I need to build a function for processing large CSV files for use in a bluebird.map() call. Given the potential sizes of the file, I'd like to use streaming.
This function should accept a stream (a CSV file) and a function (that processes the chunks from the stream) and return a promise when the file is read to end (resolved) or errors (rejected).
So, I start with:
'use strict';
var _ = require('lodash');
var promise = require('bluebird');
var csv = require('csv');
var stream = require('stream');
var pgp = require('pg-promise')({promiseLib: promise});
api.parsers.processCsvStream = function(passedStream, processor) {
var parser = csv.parse(passedStream, {trim: true});
passedStream.pipe(parser);
// use readable or data event?
parser.on('readable', function() {
// call processor, which may be async
// how do I throttle the amount of promises generated
});
var db = pgp(api.config.mailroom.fileMakerDbConfig);
return new Promise(function(resolve, reject) {
parser.on('end', resolve);
parser.on('error', reject);
});
}
Now, I have two inter-related issues:
processor
param is going to often be async, such as saving the contents of the file to the db via a library that is promise-based (right now: pg-promise
). As such, it will create a promise in memory and move on, repeatedly.The pg-promise
library has functions to manage this, like page(), but I'm not able to wrap my ahead around how to mix stream event handlers with these promise methods. Right now, I return a promise in the handler for readable
section after each read()
, which means I create a huge amount of promised database operations and eventually fault out because I hit a process memory limit.

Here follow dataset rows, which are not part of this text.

-- pv_equiv track=rewrite | github.com/SaharTec/cs_HW | Programming_language_principles/HW1.py | arange_digits
-- ===== SOURCE A (Python) =====
-- def arange_digits( num ):
--     """bulding 2 string that represent odd and even numbers"""
--     evenstr = ""
--     oddStr= ""
--     """casting the input number into string"""
--     number = str(num)
--     """go trow the number string and sort for even and odd number to the correct string"""
--     for n in number:
--         digit = int(n)
--         if(digit % 2 == 0):
--             evenstr += n
--         else:
--             oddStr += n
--     """build a sorted string whene even numbers are first"""
--     new_num = evenstr + oddStr
--     """casting the string into int"""
--     return int(new_num)
-- ===== SOURCE B (Python) =====
-- def arange_digits(num):
--     return int(''.join(sorted(str(num), key=lambda c: int(c) % 2)))
-- ===== Notes on version B (the rewrite author's own statement) =====
-- stated objective: idiomatic
-- what changed: Replaces the manual two-accumulator partitioning loop with a single stable sort of the digit characters keyed by parity (0 for even, 1 for odd), whose stability preserves each group's original order.
import Mathlib
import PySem

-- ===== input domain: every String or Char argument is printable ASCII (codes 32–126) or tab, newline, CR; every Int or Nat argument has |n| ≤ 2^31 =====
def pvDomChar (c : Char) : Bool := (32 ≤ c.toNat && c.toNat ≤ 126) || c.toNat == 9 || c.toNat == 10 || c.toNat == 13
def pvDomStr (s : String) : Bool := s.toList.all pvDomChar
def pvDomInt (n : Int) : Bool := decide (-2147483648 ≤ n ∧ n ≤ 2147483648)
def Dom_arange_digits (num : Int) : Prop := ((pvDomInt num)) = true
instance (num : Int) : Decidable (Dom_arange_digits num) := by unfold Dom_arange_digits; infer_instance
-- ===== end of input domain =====

-- B replaces A's manual even/odd partitioning loop by one stable sort of the digit
-- characters keyed by parity (idiomatic; same result, not claimed faster).


-- ===== PORT A =====
-- int(n) for the one-character string n; `.getD 0` is only reached where int() raises,
-- which Pre_ excludes (str(num) contains '-' iff num < 0).
def arange_digits (num : Int) : Int :=
  let number := PySem.Int.toChars num
  let p := number.foldl
    (fun (s : List Char × List Char) n =>
      let digit := (PySem.Int.ofChars? [n]).getD 0
      if PySem.Int.mod digit 2 = 0 then (s.1 ++ [n], s.2) else (s.1, s.2 ++ [n]))
    ([], [])
  let new_num := p.1 ++ p.2
  (PySem.Int.ofChars? new_num).getD 0

-- ===== PORT B =====
-- sorted(str(num), key=lambda c: int(c) % 2), joined and cast back with int().
def arange_digits_alt (num : Int) : Int :=
  (PySem.Int.ofChars?
    (PySem.List.sorted (PySem.Int.toChars num)
      (fun c => PySem.Int.mod ((PySem.Int.ofChars? [c]).getD 0) 2) false)).getD 0

-- ===== PRECONDITION & SPEC =====
-- Pre_ excludes negative inputs, on which Python A raises ValueError (int('-') on the sign character).
def Pre_arange_digits (num : Int) : Prop := 0 ≤ num
instance (num : Int) : Decidable (Pre_arange_digits num) := by unfold Pre_arange_digits; infer_instance
def pvWitness_arange_digits : Int := (271 : Int)

def Spec_arange_digits (num : Int) (out : Int) : Prop := out = arange_digits_alt num
instance (num : Int) (out : Int) : Decidable (Spec_arange_digits num out) := by unfold Spec_arange_digits; infer_instance

-- ===== CLAIM (what is proved, stated in full; the proofs are below) =====
def Claim_equal_arange_digits : Prop := ∀ (num : Int), Dom_arange_digits num → Pre_arange_digits num → Spec_arange_digits num (arange_digits num)

-- ===== LEMMAS AND PROOFS =====

-- inserting past a prefix none of whose elements x goes before
theorem pv_insertBy_append {α : Type} (before : α → α → Bool) (x : α) (e o : List α)
    (h : ∀ y ∈ e, before x y = false) :
    PySem.List.insertBy before x (e ++ o) = e ++ PySem.List.insertBy before x o := by
  induction e with
  | nil => rfl
  | cons a t ih =>
      have ha : before x a = false := h a (by simp)
      simp [PySem.List.insertBy, ha, ih (fun y hy => h y (by simp [hy]))]

-- a stable sort by a {0,1}-valued key is the stable partition: key-0 elements first
theorem pv_sorted_two_key (key : Char → Int) (hk : ∀ c, key c = 0 ∨ key c = 1) (xs : List Char) :
    PySem.List.sorted xs key false =
      xs.filter (fun c => decide (key c = 0)) ++ xs.filter (fun c => decide (¬ key c = 0)) := by
  rw [PySem.List.sorted_eq_foldl_insertBy]
  induction xs using List.reverseRecOn with
  | nil => rfl
  | append_singleton ys x ih =>
      rw [List.foldl_append, List.foldl_cons, List.foldl_nil, ih, List.filter_append,
        List.filter_append]
      rcases hk x with h0 | h1
      · have he : ∀ y ∈ ys.filter (fun c => decide (key c = 0)),
            decide (key x < key y) = false := by
          intro y hy
          have : key y = 0 := by simpa using (List.of_mem_filter hy)
          simp [h0, this]
        rw [pv_insertBy_append _ _ _ _ he]
        have ho : PySem.List.insertBy (fun a b => decide (key a < key b)) x
            (ys.filter (fun c => decide (¬ key c = 0))) =
            x :: ys.filter (fun c => decide (¬ key c = 0)) := by
          cases hfo : ys.filter (fun c => decide (¬ key c = 0)) with
          | nil => rfl
          | cons h t =>
              have hh : h ∈ ys.filter (fun c => decide (¬ key c = 0)) := by
                rw [hfo]; exact List.mem_cons_self
              have : key h = 1 := by
                rcases hk h with h' | h'
                · exact absurd h' (by simpa using (List.of_mem_filter hh))
                · exact h'
              simp [PySem.List.insertBy, h0, this]
        rw [ho]
        simp [h0]
      · have hall : ∀ y ∈ ys.filter (fun c => decide (key c = 0)) ++
            ys.filter (fun c => decide (¬ key c = 0)), decide (key x < key y) = false := by
          intro y _
          rcases hk y with h' | h' <;> simp [h1, h']
        rw [PySem.List.insertBy_of_forall_not_before _ _ _ hall]
        simp [h1]

-- A's loop over any character list is the pair of parity filters
theorem pv_A_loop (cs : List Char) :
    cs.foldl
      (fun (s : List Char × List Char) n =>
        let digit := (PySem.Int.ofChars? [n]).getD 0
        if PySem.Int.mod digit 2 = 0 then (s.1 ++ [n], s.2) else (s.1, s.2 ++ [n]))
      ([], []) =
    (cs.filter (fun c => decide (PySem.Int.mod ((PySem.Int.ofChars? [c]).getD 0) 2 = 0)),
     cs.filter (fun c => decide (¬ PySem.Int.mod ((PySem.Int.ofChars? [c]).getD 0) 2 = 0))) := by
  have hcongr := PySem.List.foldl_congr_mem
    (l := cs) (init := (([], []) : List Char × List Char))
    (f := fun (s : List Char × List Char) n =>
      let digit := (PySem.Int.ofChars? [n]).getD 0
      if PySem.Int.mod digit 2 = 0 then (s.1 ++ [n], s.2) else (s.1, s.2 ++ [n]))
    (g := fun (s : List Char × List Char) n =>
      (if PySem.Int.mod ((PySem.Int.ofChars? [n]).getD 0) 2 = 0 then s.1 ++ [n] else s.1,
       if ¬ PySem.Int.mod ((PySem.Int.ofChars? [n]).getD 0) 2 = 0 then s.2 ++ [n] else s.2))
    (by
      intro acc x _
      dsimp only
      by_cases h : PySem.Int.mod ((PySem.Int.ofChars? [x]).getD 0) 2 = 0
      · rw [if_pos h, if_pos h, if_neg (not_not_intro h)]
      · rw [if_neg h, if_neg h, if_pos h])
  rw [hcongr, PySem.List.foldl_prod_mk
    (f := fun (acc : List Char) (x : Char) =>
      if PySem.Int.mod ((PySem.Int.ofChars? [x]).getD 0) 2 = 0 then acc ++ [x] else acc)
    (g := fun (acc : List Char) (x : Char) =>
      if ¬ PySem.Int.mod ((PySem.Int.ofChars? [x]).getD 0) 2 = 0 then acc ++ [x] else acc)]
  rw [PySem.List.foldl_append_ite_eq_filter, PySem.List.foldl_append_ite_eq_filter]
  simp only [List.nil_append]

-- ===== VERDICT (by name: the statement is the Claim_ definition above) =====
theorem arange_digits_spec : Claim_equal_arange_digits := by
  intro num _ _
  unfold Spec_arange_digits
  simp only [arange_digits, arange_digits_alt, pv_A_loop]
  have hk : ∀ c : Char, PySem.Int.mod ((PySem.Int.ofChars? [c]).getD 0) 2 = 0 ∨
      PySem.Int.mod ((PySem.Int.ofChars? [c]).getD 0) 2 = 1 := by
    intro c
    have h0 := PySem.Int.mod_nonneg (a := (PySem.Int.ofChars? [c]).getD 0) (b := 2) (by norm_num)
    have h2 := PySem.Int.mod_lt (a := (PySem.Int.ofChars? [c]).getD 0) (b := 2) (by norm_num)
    omega
  rw [pv_sorted_two_key (fun c => PySem.Int.mod ((PySem.Int.ofChars? [c]).getD 0) 2) hk]
-- pv_equiv track=rewrite | github.com/leefbiant/autoremove | webapp/remover.py | merge_boxes
-- ===== SOURCE A (Python) =====
-- from typing import Dict, List, Optional, Sequence, Tuple
--
-- Box = Tuple[int, int, int, int]
--
-- def merge_boxes(boxes: Sequence[Box]) -> Optional[Box]:
--     if not boxes:
--         return None
--     return (
--         min(b[0] for b in boxes),
--         min(b[1] for b in boxes),
--         max(b[2] for b in boxes),
--         max(b[3] for b in boxes),
--     )
-- ===== SOURCE B (Python) =====
-- from typing import Optional, Sequence, Tuple
--
-- Box = Tuple[int, int, int, int]
--
-- def merge_boxes(boxes: Sequence[Box]) -> Optional[Box]:
--     if not boxes:
--         return None
--     min_x0, min_y1, max_x2, max_y3 = boxes[0]
--     for x0, y1, x2, y3 in boxes[1:]:
--         if x0 < min_x0:
--             min_x0 = x0
--         if y1 < min_y1:
--             min_y1 = y1
--         if x2 > max_x2:
--             max_x2 = x2
--         if y3 > max_y3:
--             max_y3 = y3
--     return (min_x0, min_y1, max_x2, max_y3)
-- ===== Notes on version B (the rewrite author's own statement) =====
-- stated objective: alternative
-- what changed: Replaces four independent generator scans (one per component) with a single fused pass maintaining four running extrema.
import Mathlib
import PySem

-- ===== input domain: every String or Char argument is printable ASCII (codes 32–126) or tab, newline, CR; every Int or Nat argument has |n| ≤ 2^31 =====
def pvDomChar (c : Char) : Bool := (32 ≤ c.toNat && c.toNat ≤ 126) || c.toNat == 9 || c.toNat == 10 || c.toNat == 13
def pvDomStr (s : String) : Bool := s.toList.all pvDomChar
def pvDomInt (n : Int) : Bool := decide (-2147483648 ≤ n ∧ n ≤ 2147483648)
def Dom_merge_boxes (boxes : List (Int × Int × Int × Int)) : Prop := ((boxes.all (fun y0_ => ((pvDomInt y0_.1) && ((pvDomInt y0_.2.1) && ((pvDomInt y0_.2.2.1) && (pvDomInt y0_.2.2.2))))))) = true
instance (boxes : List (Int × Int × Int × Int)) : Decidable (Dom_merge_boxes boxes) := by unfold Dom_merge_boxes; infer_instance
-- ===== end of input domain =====

-- B fuses A's four independent component scans into one pass with four running extrema (same O(n) cost, a single traversal).

-- ===== PORT A =====
-- A: empty guard, then four independent min/max scans over the component generators.
def merge_boxes (boxes : List (Int × Int × Int × Int)) : Option (Int × Int × Int × Int) :=
  match boxes with
  | [] => none
  | b :: t =>
    match PySem.List.min? ((b :: t).map (·.1)) (fun x => x),
          PySem.List.min? ((b :: t).map (·.2.1)) (fun x => x),
          PySem.List.max? ((b :: t).map (·.2.2.1)) (fun x => x),
          PySem.List.max? ((b :: t).map (·.2.2.2)) (fun x => x) with
    | some a, some c, some d, some e => some (a, c, d, e)
    | _, _, _, _ => none

-- ===== PORT B =====
-- B: single fold over the tail maintaining four running extrema seeded from boxes[0].
def merge_boxes_alt (boxes : List (Int × Int × Int × Int)) : Option (Int × Int × Int × Int) :=
  match boxes with
  | [] => none
  | b :: rest =>
    some (rest.foldl
      (fun acc c =>
        (if c.1 < acc.1 then c.1 else acc.1,
         if c.2.1 < acc.2.1 then c.2.1 else acc.2.1,
         if c.2.2.1 > acc.2.2.1 then c.2.2.1 else acc.2.2.1,
         if c.2.2.2 > acc.2.2.2 then c.2.2.2 else acc.2.2.2)) b)

-- ===== PRECONDITION & SPEC =====
def Spec_merge_boxes (boxes : List (Int × Int × Int × Int)) (out : Option (Int × Int × Int × Int)) : Prop := out = merge_boxes_alt boxes
instance (boxes : List (Int × Int × Int × Int)) (out : Option (Int × Int × Int × Int)) : Decidable (Spec_merge_boxes boxes out) := by unfold Spec_merge_boxes; infer_instance

-- ===== CLAIM (what is proved, stated in full; the proofs are below) =====
def Claim_equal_merge_boxes : Prop := ∀ (boxes : List (Int × Int × Int × Int)), Dom_merge_boxes boxes → Spec_merge_boxes boxes (merge_boxes boxes)

-- ===== LEMMAS AND PROOFS =====

-- the fused fold computes the four component folds simultaneously
theorem fused_fold_eq (t : List (Int × Int × Int × Int)) (b : Int × Int × Int × Int) :
    t.foldl
      (fun acc c =>
        (if c.1 < acc.1 then c.1 else acc.1,
         if c.2.1 < acc.2.1 then c.2.1 else acc.2.1,
         if c.2.2.1 > acc.2.2.1 then c.2.2.1 else acc.2.2.1,
         if c.2.2.2 > acc.2.2.2 then c.2.2.2 else acc.2.2.2)) b
    = ((t.map (·.1)).foldl min b.1,
       (t.map (·.2.1)).foldl min b.2.1,
       (t.map (·.2.2.1)).foldl max b.2.2.1,
       (t.map (·.2.2.2)).foldl max b.2.2.2) := by
  induction t generalizing b with
  | nil => rfl
  | cons c t ih =>
    simp only [List.foldl_cons, List.map_cons, ih]
    have h1 : (if c.1 < b.1 then c.1 else b.1) = min b.1 c.1 := by rw [min_def]; split_ifs <;> omega
    have h2 : (if c.2.1 < b.2.1 then c.2.1 else b.2.1) = min b.2.1 c.2.1 := by rw [min_def]; split_ifs <;> omega
    have h3 : (if c.2.2.1 > b.2.2.1 then c.2.2.1 else b.2.2.1) = max b.2.2.1 c.2.2.1 := by rw [max_def]; split_ifs <;> omega
    have h4 : (if c.2.2.2 > b.2.2.2 then c.2.2.2 else b.2.2.2) = max b.2.2.2 c.2.2.2 := by rw [max_def]; split_ifs <;> omega
    rw [h1, h2, h3, h4]

-- ===== VERDICT (by name: the statement is the Claim_ definition above) =====
theorem merge_boxes_spec : Claim_equal_merge_boxes := by
  intro boxes _
  unfold Spec_merge_boxes merge_boxes merge_boxes_alt
  cases boxes with
  | nil => rfl
  | cons b t =>
    simp only [List.map_cons, PySem.List.min?_id_cons, PySem.List.max?_id_cons, fused_fold_eq]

Does anyone have a working example of this that I can use as a jumping point?
UPDATE: Probably more than one way to skin the cat, but this works:
'use strict';
var _ = require('lodash');
var promise = require('bluebird');
var csv = require('csv');
var stream = require('stream');
var pgp = require('pg-promise')({promiseLib: promise});
api.parsers.processCsvStream = function(passedStream, processor) {
// some checks trimmed out for example
var db = pgp(api.config.mailroom.fileMakerDbConfig);
var parser = csv.parse(passedStream, {trim: true});
passedStream.pipe(parser);
var readDataFromStream = function(index, data, delay) {
var records = [];
var record;
do {
record = parser.read();
if(record != null)
records.push(record);
} while(record != null && (records.length < api.config.mailroom.fileParserConcurrency))
parser.pause();
if(records.length)
return records;
};
var processData = function(index, data, delay) {
console.log('processData(' + index + ') > data: ', data);
parser.resume();
};
parser.on('readable', function() {
db.task(function(tsk) {
this.page(readDataFromStream, processData);
});
});
return new Promise(function(resolve, reject) {
parser.on('end', resolve);
parser.on('error', reject);
});
}
Anyone sees a potential problem with this approach?
You might want to look at promise-streams
var ps = require('promise-streams');
passedStream
.pipe(csv.parse({trim: true}))
.pipe(ps.map({concurrent: 4}, row => processRowDataWhichMightBeAsyncAndReturnPromise(row)))
.wait().then(_ => {
console.log("All done!");
});
Works with backpressure and everything.